3D FEA (finite element analysis) model of the beagle femur–artificial hip joint implant used in this study. (A) Two types of groove angle combinations on the surface of the proximal medial region ofthe femoral stem: (60°/0°/−60°) groove and (30°/0°/−30°) groove. (B) Definition of the angle, θ, between groove wall and the maximum principal stress direction in the groove. (C) Loading and boundary conditions used for FEA.
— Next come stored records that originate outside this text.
-- pv_equiv track=rewrite | github.com/marianesc/Prog-1--2019.2 | Unidade9/somaLinhaColuna/somaLinhaColuna.py | soma_linha_e_coluna
-- ===== SOURCE A (Python) =====
-- def soma_linha_e_coluna(m, l, c):
--     soma = 0
--     for i in range(len(m)):
--         for j in range(len(m[0])):
--             if i == l and j == c: continue
--
--             if i == l: soma += m[i][j]
--             elif j == c: soma += m[i][j]
--
--     return soma
-- ===== SOURCE B (Python) =====
-- def soma_linha_e_coluna(m, l, c):
--     # Sum of row l and column c, excluding the intersection cell.
--     # Touches only the relevant row and column: O(R + C) instead of O(R * C).
--     if not m:
--         return 0
--     ncols = len(m[0])
--     soma = 0
--     if 0 <= l < len(m):
--         soma += sum(m[l][j] for j in range(ncols) if j != c)
--     if 0 <= c < ncols:
--         soma += sum(m[i][c] for i in range(len(m)) if i != l)
--     return soma
-- ===== Notes on version B (the rewrite author's own statement) =====
-- stated objective: faster
-- what changed: Instead of scanning every cell of the matrix and testing i==l / j==c, B directly sums the entries of row l (skipping column c) and of column c (skipping row l), guarded by range checks.
import Mathlib
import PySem

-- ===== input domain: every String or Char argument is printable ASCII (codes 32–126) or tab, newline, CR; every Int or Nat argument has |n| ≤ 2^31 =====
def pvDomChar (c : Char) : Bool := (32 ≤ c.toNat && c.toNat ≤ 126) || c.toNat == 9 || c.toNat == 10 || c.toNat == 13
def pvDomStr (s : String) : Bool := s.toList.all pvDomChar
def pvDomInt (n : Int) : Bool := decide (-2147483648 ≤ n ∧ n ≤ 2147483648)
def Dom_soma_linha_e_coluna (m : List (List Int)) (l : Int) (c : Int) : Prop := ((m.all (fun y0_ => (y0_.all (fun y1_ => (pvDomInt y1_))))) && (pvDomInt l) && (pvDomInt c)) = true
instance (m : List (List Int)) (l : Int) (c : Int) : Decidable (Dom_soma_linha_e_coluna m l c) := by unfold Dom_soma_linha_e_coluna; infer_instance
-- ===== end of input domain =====

-- B sums only row l (skipping column c) and column c (skipping row l): O(R+C) vs A's full O(R*C) scan.

-- ===== PORT A =====
def soma_linha_e_coluna (m : List (List Int)) (l : Int) (c : Int) : Int :=
  (PySem.List.pyRange 0 (m.length : Int) 1).foldl (fun soma i =>
    (PySem.List.pyRange 0 ((PySem.List.pyGetD m 0 []).length : Int) 1).foldl (fun soma j =>
      if i = l ∧ j = c then soma
      else if i = l then soma + PySem.List.pyGetD (PySem.List.pyGetD m i []) j 0
      else if j = c then soma + PySem.List.pyGetD (PySem.List.pyGetD m i []) j 0
      else soma) soma) 0

-- ===== PORT B =====
def soma_linha_e_coluna_alt (m : List (List Int)) (l : Int) (c : Int) : Int :=
  if m = [] then 0
  else
    (if 0 ≤ l ∧ l < (m.length : Int) then
      (((PySem.List.pyRange 0 ((PySem.List.pyGetD m 0 []).length : Int) 1).filter (fun j => j ≠ c)).map
        (fun j => PySem.List.pyGetD (PySem.List.pyGetD m l []) j 0)).sum
    else 0)
    +
    (if 0 ≤ c ∧ c < ((PySem.List.pyGetD m 0 []).length : Int) then
      (((PySem.List.pyRange 0 (m.length : Int) 1).filter (fun i => i ≠ l)).map
        (fun i => PySem.List.pyGetD (PySem.List.pyGetD m i []) c 0)).sum
    else 0)

-- ===== PRECONDITION & SPEC =====
-- Pre_ excludes exactly the ragged matrices on which Python A raises IndexError
-- (a visited cell m[i][j] missing because row i is shorter than row 0); B raises there too.
def Pre_soma_linha_e_coluna (m : List (List Int)) (l : Int) (c : Int) : Prop :=
  ((0 ≤ l ∧ l < (m.length : Int)) →
    ∀ j : Nat, j < (m.headD []).length → (j : Int) ≠ c → j < (m.getD l.toNat []).length) ∧
  ((0 ≤ c ∧ c < ((m.headD []).length : Int)) →
    ∀ i : Nat, i < m.length → (i : Int) ≠ l → c.toNat < (m.getD i []).length)
instance (m : List (List Int)) (l : Int) (c : Int) : Decidable (Pre_soma_linha_e_coluna m l c) := by
  unfold Pre_soma_linha_e_coluna; infer_instance
def pvWitness_soma_linha_e_coluna : List (List Int) × Int × Int := ([[1, 2], [3, 4]], 0, 1)
def Spec_soma_linha_e_coluna (m : List (List Int)) (l : Int) (c : Int) (out : Int) : Prop := out = soma_linha_e_coluna_alt m l c
instance (m : List (List Int)) (l : Int) (c : Int) (out : Int) : Decidable (Spec_soma_linha_e_coluna m l c out) := by unfold Spec_soma_linha_e_coluna; infer_instance

-- ===== CLAIM (what is proved, stated in full; the proofs are below) =====
def Claim_equal_soma_linha_e_coluna : Prop := ∀ (m : List (List Int)) (l : Int) (c : Int), Dom_soma_linha_e_coluna m l c → Pre_soma_linha_e_coluna m l c → Spec_soma_linha_e_coluna m l c (soma_linha_e_coluna m l c)

-- ===== LEMMAS AND PROOFS =====

-- m[i][j] read with default 0 (both ports index the same cells, in range under Pre_).
def pvA (m : List (List Int)) (i j : Int) : Int :=
  PySem.List.pyGetD (PySem.List.pyGetD m i []) j 0

-- the per-cell contribution in A's double loop
def pvG (m : List (List Int)) (l c i j : Int) : Int :=
  if i = l ∧ j = c then 0
  else if i = l then pvA m i j
  else if j = c then pvA m i j
  else 0

lemma pv_foldl_sum (body : Int → Int → Int) (g : Int → Int)
    (hb : ∀ s x, body s x = s + g x) :
    ∀ (L : List Int) (s : Int), L.foldl body s = s + (L.map g).sum := by
  intro L
  induction L with
  | nil => intro s; simp
  | cons x xs ih =>
    intro s
    simp only [List.foldl_cons, List.map_cons, List.sum_cons, hb, ih]
    ring

lemma pv_sum_filter_ne (h : Int → Int) (l : Int) (L : List Int) :
    ((L.filter (fun x => x ≠ l)).map h).sum
      = (L.map (fun x => if x = l then 0 else h x)).sum := by
  induction L with
  | nil => simp
  | cons x xs ih =>
    rcases eq_or_ne x l with hx | hx
    · rw [List.filter_cons, if_neg (by simp [hx]), List.map_cons, List.sum_cons, if_pos hx, ih,
        zero_add]
    · rw [List.filter_cons, if_pos (by simp [hx]), List.map_cons, List.map_cons, List.sum_cons,
        List.sum_cons, if_neg hx, ih]

lemma pv_sum_map_extract (L : List Int) (hN : L.Nodup) (l : Int) (P Q : Int → Int) :
    (L.map (fun x => if x = l then P x else Q x)).sum
      = (if l ∈ L then P l else 0) + (L.map (fun x => if x = l then 0 else Q x)).sum := by
  induction L with
  | nil => simp
  | cons x xs ih =>
    have hN' : xs.Nodup := (List.nodup_cons.mp hN).2
    by_cases hx : x = l
    · subst hx
      have hnotin : x ∉ xs := (List.nodup_cons.mp hN).1
      have hcongr : ∀ f : Int → Int, xs.map (fun y => if y = x then f y else Q y)
          = xs.map (fun y => if y = x then 0 else Q y) := by
        intro f
        refine List.map_congr_left (fun y hy => ?_)
        have : y ≠ x := fun h => hnotin (h ▸ hy)
        simp [this]
      simp only [List.map_cons, List.sum_cons, List.mem_cons, true_or, if_true]
      rw [hcongr P]
      ring
    · have hmem : (l ∈ x :: xs) ↔ (l ∈ xs) := by
        rw [List.mem_cons]; exact or_iff_right (fun h => hx h.symm)
      simp only [List.map_cons, List.sum_cons, if_neg hx, ih hN', hmem]
      ring

theorem pv_main (m : List (List Int)) (l c : Int) :
    soma_linha_e_coluna m l c = soma_linha_e_coluna_alt m l c := by
  by_cases hm : m = []
  · subst hm
    simp [soma_linha_e_coluna, soma_linha_e_coluna_alt,
      PySem.List.pyRange_one_eq_nil (le_refl (0 : Int))]
  · set C : Int := ((PySem.List.pyGetD m 0 []).length : Int) with hC
    set R : Int := (m.length : Int) with hR
    -- inner loop of A as a sum
    have hinner : ∀ (i : Int) (s : Int),
        (PySem.List.pyRange 0 C 1).foldl (fun soma j =>
          if i = l ∧ j = c then soma
          else if i = l then soma + pvA m i j
          else if j = c then soma + pvA m i j
          else soma) s
        = s + ((PySem.List.pyRange 0 C 1).map (pvG m l c i)).sum := by
      intro i s
      refine pv_foldl_sum _ (pvG m l c i) ?_ _ s
      intro s j
      simp only [pvG]
      split_ifs <;> ring
    have hA : soma_linha_e_coluna m l c
        = ((PySem.List.pyRange 0 R 1).map
            (fun i => ((PySem.List.pyRange 0 C 1).map (pvG m l c i)).sum)).sum := by
      have := pv_foldl_sum
        (fun soma i => (PySem.List.pyRange 0 C 1).foldl (fun soma j =>
          if i = l ∧ j = c then soma
          else if i = l then soma + pvA m i j
          else if j = c then soma + pvA m i j
          else soma) soma)
        (fun i => ((PySem.List.pyRange 0 C 1).map (pvG m l c i)).sum)
        (fun s i => hinner i s) (PySem.List.pyRange 0 R 1) 0
      simpa [soma_linha_e_coluna, pvA] using this
    -- characterise the inner sum
    have hrow : ((PySem.List.pyRange 0 C 1).map (pvG m l c l)).sum
        = ((PySem.List.pyRange 0 C 1).map (fun j => if j = c then 0 else pvA m l j)).sum := by
      congr 1
      refine List.map_congr_left (fun j _ => ?_)
      simp only [pvG]
      split_ifs with h1 h2 h3 <;> simp_all
    have hcol : ∀ i : Int, i ≠ l →
        ((PySem.List.pyRange 0 C 1).map (pvG m l c i)).sum
          = (if 0 ≤ c ∧ c < C then pvA m i c else 0) := by
      intro i hi
      have h1 : ((PySem.List.pyRange 0 C 1).map (pvG m l c i)).sum
          = ((PySem.List.pyRange 0 C 1).map (fun j => if j = c then pvA m i j else 0)).sum := by
        congr 1
        refine List.map_congr_left (fun j _ => ?_)
        simp only [pvG]
        split_ifs with h1 h2 h3 <;> simp_all
      rw [h1, pv_sum_map_extract _ (PySem.List.nodup_pyRange_one 0 C) c]
      simp [PySem.List.mem_pyRange_one]
    -- inner sum = ite on i = l
    have hsplit : ∀ i : Int,
        ((PySem.List.pyRange 0 C 1).map (pvG m l c i)).sum
          = if i = l
            then ((PySem.List.pyRange 0 C 1).map (fun j => if j = c then 0 else pvA m l j)).sum
            else (if 0 ≤ c ∧ c < C then pvA m i c else 0) := by
      intro i
      by_cases hi : i = l
      · subst hi; simp [hrow]
      · simp [hi, hcol i hi]
    have hAsum : soma_linha_e_coluna m l c
        = (if l ∈ PySem.List.pyRange 0 R 1
            then ((PySem.List.pyRange 0 C 1).map (fun j => if j = c then 0 else pvA m l j)).sum
            else 0)
          + ((PySem.List.pyRange 0 R 1).map
              (fun i => if i = l then 0 else (if 0 ≤ c ∧ c < C then pvA m i c else 0))).sum := by
      rw [hA]
      have : ((PySem.List.pyRange 0 R 1).map
            (fun i => ((PySem.List.pyRange 0 C 1).map (pvG m l c i)).sum)).sum
          = ((PySem.List.pyRange 0 R 1).map
            (fun i => if i = l
              then ((PySem.List.pyRange 0 C 1).map (fun j => if j = c then 0 else pvA m l j)).sum
              else (if 0 ≤ c ∧ c < C then pvA m i c else 0))).sum := by
        congr 1
        exact List.map_congr_left (fun i _ => hsplit i)
      rw [this, pv_sum_map_extract _ (PySem.List.nodup_pyRange_one 0 R) l]
    -- B as the same two sums
    rw [hAsum]
    simp only [soma_linha_e_coluna_alt, if_neg hm, PySem.List.mem_pyRange_one]
    have hs1 : (((PySem.List.pyRange 0 C 1).filter (fun j => j ≠ c)).map
          (fun j => PySem.List.pyGetD (PySem.List.pyGetD m l []) j 0)).sum
        = ((PySem.List.pyRange 0 C 1).map (fun j => if j = c then 0 else pvA m l j)).sum := by
      rw [pv_sum_filter_ne]
      rfl
    have hs2 : (((PySem.List.pyRange 0 R 1).filter (fun i => i ≠ l)).map
          (fun i => PySem.List.pyGetD (PySem.List.pyGetD m i []) c 0)).sum
        = ((PySem.List.pyRange 0 R 1).map (fun i => if i = l then 0 else pvA m i c)).sum := by
      rw [pv_sum_filter_ne]
      rfl
    rw [hs1, hs2, ← hR, ← hC]
    congr 1
    by_cases hc : 0 ≤ c ∧ c < C
    · simp [hc]
    · simp [hc]

-- ===== VERDICT (by name: the statement is the Claim_ definition above) =====
theorem soma_linha_e_coluna_spec : Claim_equal_soma_linha_e_coluna := by
  intro m l c _ _
  unfold Spec_soma_linha_e_coluna
  exact pv_main m l c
Mechanical biocompatibility is evaluated by taking into consideration both the biomaterials and the living tissue (bone). The similarity in Young's moduli between the biomaterial and the living tissues a measure of mechanical biocompatibility has been considered for designing metallic biomaterials, with focus on Ti alloys. The design of Ti alloys with self-adjusting Young's modulus for biomedical applications, which satisfy the demands of both patients and surgeons (i. e., a low Young's modulus for patients and a high Young's modulus for surgeons) has progressed. Imparting mechanical biocompatibility to biomaterials, which self-adjusts to match that of living tissue, is required in addition to controlling general mechanical properties. Research on the biofunctioal surface modification needs progress into the 5th generation stage. Nowadays, research and development of Zr based alloys for biomedical applications are getting much attentions. Additive manufacturing (AM) using SLM and EBM are aggressively applied to fabricate implants made of metallic biomaterials. Bone orientation design on the surface of the implant is effective for the rapid fusion of implant with bone.